Others who donated to Brown's project admitted that they were in it for the rewards. Many people said they just wanted to see if Brown would actually send them a bite of potato salad in the mail, something he promised to do for anyone who gave as little as $3 (Admittedly, this seems like a difficult promise to fulfill, especially considering that some donors live in South America, Europe and Asia.) Others said they wanted Brown to personally thank them on his website, or to say their names out loud while he actually made the now-famous potato salad, both things that Brown also promised to small-time donors.

With such a low buy-in threshold, it was easy for people to join the fun, said Susan Whitbourne, a psychology professor at the University of Massachusetts Amherst. "The amount is small enough that you're not really sacrificing," she said. "And on a deeper level, people want to be part of something larger than themselves."

Of course, if you want to be part of something larger than yourself, you can donate to more meaningful causes. There's a plethora of these to be found on online crowd-funding sites, including projects to provide food to refugees in the Middle East or help the children of U.S. soldiers who died in combat. A lot of the criticism Brown's potato salad project has received has focused on that argument.

To his credit, Brown seems open to using the money for a good cause. Appearing on Good Morning America on Tuesday, he said he wanted to "do the most good" that he could with the funds raised. The big potato party, he said, will be held over Labor Day Weekend.

Regardless of what Brown does with the money, we were curious what his backers thought about about this point. Shouldn't they have given their money instead to a more important cause, like giving e-readers to AIDS orphans in Uganda? Potato salad pledgers mostly rebuffed the question.

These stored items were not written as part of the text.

-- pv_equiv track=rewrite | github.com/SimonStaudinger/ICEIS_Perturbation_Tool | functions/perturbation_algorithms.py | perturbInOrder
-- ===== SOURCE A (Python) =====
-- def perturbInOrder(steps, value, values):
--     perturbedList = list()
--     size = len(values)
--
--     ind = values.index(value)
--     for i in range(1, steps + 1):
--         if ind - i >= 0:
--             perturbedList.append(values[ind - i])
--
--     for i in range(1, steps + 1):
--         if ind + i < size:
--             perturbedList.append(values[ind + i])
--
--     return perturbedList
-- ===== SOURCE B (Python) =====
-- def perturbInOrder(steps, value, values):
--     ind = values.index(value)
--     k = max(0, steps)
--     left = values[max(0, ind - k):ind][::-1]
--     right = values[ind + 1:ind + 1 + k]
--     return left + right
-- ===== Notes on version B (the rewrite author's own statement) =====
-- stated objective: simpler
-- what changed: A's two index-guarded counting loops over range(1, steps+1) are replaced by bound arithmetic plus two slices: the left neighbours as a reversed slice values[max(0, ind-k):ind][::-1] and the right neighbours as a clamped slice values[ind+1:ind+1+k].
import Mathlib
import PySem

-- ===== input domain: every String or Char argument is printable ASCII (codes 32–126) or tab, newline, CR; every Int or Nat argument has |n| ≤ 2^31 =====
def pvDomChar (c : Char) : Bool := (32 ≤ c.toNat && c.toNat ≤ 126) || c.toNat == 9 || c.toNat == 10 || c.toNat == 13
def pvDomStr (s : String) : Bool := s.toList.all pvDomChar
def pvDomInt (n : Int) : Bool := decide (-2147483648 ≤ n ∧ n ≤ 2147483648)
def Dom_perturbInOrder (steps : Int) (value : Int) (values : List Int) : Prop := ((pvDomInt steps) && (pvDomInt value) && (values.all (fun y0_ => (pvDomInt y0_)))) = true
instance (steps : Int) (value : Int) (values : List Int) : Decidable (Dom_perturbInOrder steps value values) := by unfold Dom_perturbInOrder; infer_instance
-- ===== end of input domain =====

-- B replaces A's two index-guarded counting loops by bound arithmetic and two slices
-- (left neighbours as a reversed slice, right neighbours as a clamped slice); objective: simpler.

-- ===== PORT A =====
def perturbInOrder (steps : Int) (value : Int) (values : List Int) : List Int :=
  match PySem.List.index? values value with
  | none => []   -- unreachable under Pre_ (Python raises ValueError here)
  | some ind =>
    let size : Int := values.length
    let l1 := (PySem.List.pyRange 1 (steps + 1) 1).foldl
      (fun acc i => if (ind : Int) - i ≥ 0 then acc ++ [PySem.List.pyGetD values ((ind : Int) - i) 0] else acc) []
    (PySem.List.pyRange 1 (steps + 1) 1).foldl
      (fun acc i => if (ind : Int) + i < size then acc ++ [PySem.List.pyGetD values ((ind : Int) + i) 0] else acc) l1

-- ===== PORT B =====
def perturbInOrder_alt (steps : Int) (value : Int) (values : List Int) : List Int :=
  match PySem.List.index? values value with
  | none => []   -- unreachable under Pre_ (Python raises ValueError here)
  | some ind =>
    let k : Int := max 0 steps
    -- values[max(0, ind-k):ind][::-1]  ([::-1] = reverse, cf. PySem.List.slice?_none_none_neg_one)
    let left := (PySem.List.slice values (some (max 0 ((ind : Int) - k))) (some (ind : Int))).reverse
    let right := PySem.List.slice values (some ((ind : Int) + 1)) (some ((ind : Int) + 1 + k))
    left ++ right

-- ===== PRECONDITION & SPEC =====
-- Pre_ excludes exactly the inputs where `values.index(value)` raises ValueError (value not in the list).
def Pre_perturbInOrder (steps : Int) (value : Int) (values : List Int) : Prop := value ∈ values
instance (steps : Int) (value : Int) (values : List Int) : Decidable (Pre_perturbInOrder steps value values) := by unfold Pre_perturbInOrder; infer_instance
def pvWitness_perturbInOrder : Int × Int × List Int := (2, 5, [1, 5, 7, 9])

def Spec_perturbInOrder (steps : Int) (value : Int) (values : List Int) (out : List Int) : Prop := out = perturbInOrder_alt steps value values
instance (steps : Int) (value : Int) (values : List Int) (out : List Int) : Decidable (Spec_perturbInOrder steps value values out) := by unfold Spec_perturbInOrder; infer_instance

-- ===== CLAIM (what is proved, stated in full; the proofs are below) =====
def Claim_equal_perturbInOrder : Prop := ∀ (steps : Int) (value : Int) (values : List Int), Dom_perturbInOrder steps value values → Pre_perturbInOrder steps value values → Spec_perturbInOrder steps value values (perturbInOrder steps value values)

-- ===== LEMMAS AND PROOFS =====

theorem filter_lt_range (s t : Nat) :
    (List.range s).filter (fun j => decide (j < t)) = List.range (min s t) := by
  induction s with
  | zero => simp
  | succ n ih =>
    rw [List.range_succ, List.filter_append, ih]
    by_cases h : n < t
    · have hm : min n t = n := by omega
      simp [h, hm, List.range_succ]
    · have h2 : min (n+1) t = min n t := by omega
      simp [h, h2]

-- A's left loop, as a filtered range, equals the reversed left slice.
theorem left_map_eq (values : List Int) (ind m : Nat) (hm : m ≤ ind) (hlt : ind < values.length) :
    (List.range m).map (fun (j : Nat) => PySem.List.pyGetD values ((ind : Int) - (1 + (j : Int))) 0)
    = ((values.drop (ind - m)).take m).reverse := by
  have hlen : ((values.drop (ind - m)).take m).length = m := by simp; omega
  apply List.ext_getElem
  · simpa using hlen.symm
  · intro p hp hq
    have hpm : p < m := by simpa using hp
    rw [List.getElem_map, List.getElem_range, List.getElem_reverse,
      PySem.List.pyGetD_eq_getElem values 0 (by omega) (by omega),
      List.getElem_take, List.getElem_drop]
    congr 1
    simp [hlen]
    omega

-- A's right loop, as a filtered range, equals the right slice.
theorem right_map_eq (values : List Int) (ind m : Nat) (hle : ind + 1 ≤ values.length)
    (hm : m ≤ values.length - ind - 1) :
    (List.range m).map (fun (j : Nat) => PySem.List.pyGetD values ((ind : Int) + (1 + (j : Int))) 0)
    = (values.drop (ind + 1)).take m := by
  apply List.ext_getElem
  · simp; omega
  · intro p hp hq
    have hpm : p < m := by simpa using hp
    rw [List.getElem_map, List.getElem_range,
      PySem.List.pyGetD_eq_getElem values 0 (by omega) (by omega),
      List.getElem_take, List.getElem_drop]
    congr 1
    omega

theorem perturb_main (steps : Int) (value : Int) (values : List Int)
    (hmem : value ∈ values) :
    perturbInOrder steps value values = perturbInOrder_alt steps value values := by
  obtain ⟨ind, hidx⟩ := Option.isSome_iff_exists.mp ((PySem.List.index?_isSome_iff values value).mpr hmem)
  obtain ⟨hlt, -, -⟩ := PySem.List.getElem_of_index?_eq_some hidx
  rw [perturbInOrder, perturbInOrder_alt, hidx]
  simp only
  rw [PySem.List.foldl_append_ite, PySem.List.foldl_append_ite, List.nil_append]
  by_cases hpos : 0 < steps
  · -- the counting loops run for i = 1 .. steps
    have hk : max 0 steps = steps := by omega
    have htn : ((steps + 1) - 1).toNat = steps.toNat := by omega
    rw [hk, PySem.List.pyRange_one, htn, List.filter_map, List.filter_map,
      List.map_map, List.map_map,
      List.filter_congr (q := fun j => decide (j < ind))
        (by intro j _; simp only [Function.comp, decide_eq_decide]; omega)]
    rw [List.filter_congr (p := (fun x => decide ((ind : Int) + x < (values.length : Int))) ∘ fun (k : Nat) => 1 + (k : Int))
        (q := fun j => decide (j < values.length - ind - 1))
        (by intro j _; simp only [Function.comp, decide_eq_decide]; omega)]
    rw [filter_lt_range, filter_lt_range]
    have hL := left_map_eq values ind (min steps.toNat ind) (by omega) hlt
    have hR := right_map_eq values ind (min steps.toNat (values.length - ind - 1)) (by omega) (by omega)
    simp only [Function.comp_def] at hL hR ⊢
    rw [hL, hR]
    -- B's two slices
    have hstart : max 0 ((ind : Int) - steps) = ((ind - min steps.toNat ind : Nat) : Int) := by omega
    rw [hstart, PySem.List.slice_natCast,
      PySem.List.slice_toNat values (by omega) (by omega)]
    have h1 : ind - (ind - min steps.toNat ind) = min steps.toNat ind := by omega
    have h2 : ((ind : Int) + 1).toNat = ind + 1 := by omega
    have h3 : ((ind : Int) + 1 + steps).toNat - (ind + 1) = steps.toNat := by omega
    rw [h1, h2, h3]
    congr 1
    -- take steps.toNat clamps to the list length
    have hlen : (values.drop (ind + 1)).length = values.length - ind - 1 := by simp; omega
    conv_rhs => rw [List.take_eq_take_min]
    rw [hlen]
  · -- steps ≤ 0: both loops and both slices are empty
    have hr : PySem.List.pyRange 1 (steps + 1) 1 = [] := PySem.List.pyRange_one_eq_nil (by omega)
    have hk : max 0 steps = 0 := by omega
    have hstart : max 0 ((ind : Int) - 0) = ((ind : Nat) : Int) := by omega
    rw [hr, hk, hstart, PySem.List.slice_natCast]
    have h2 : ((ind : Int) + 1).toNat = ind + 1 := by omega
    rw [PySem.List.slice_toNat values (by omega) (by omega), h2]
    simp

-- ===== VERDICT (by name: the statement is the Claim_ definition above) =====
theorem perturbInOrder_spec : Claim_equal_perturbInOrder := by
  intro steps value values _ hpre
  exact perturb_main steps value values hpre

"I found it randomly funny, [and] life needs some pointless fun," said Alexandru Popescu, who described himself as "a dude from Romania" and who has only given to four other projects since joining Kickstarter in 2009.

But it was a game developer in Reno, Nevada, who put it most eloquently: "People always assume that fun should take a back seat to more important things," said Philip Ludington, age 41. "But should the nation outlaw fun until all the important things are taken care of? I think not, we'd fail due to a colossal collapse in morale."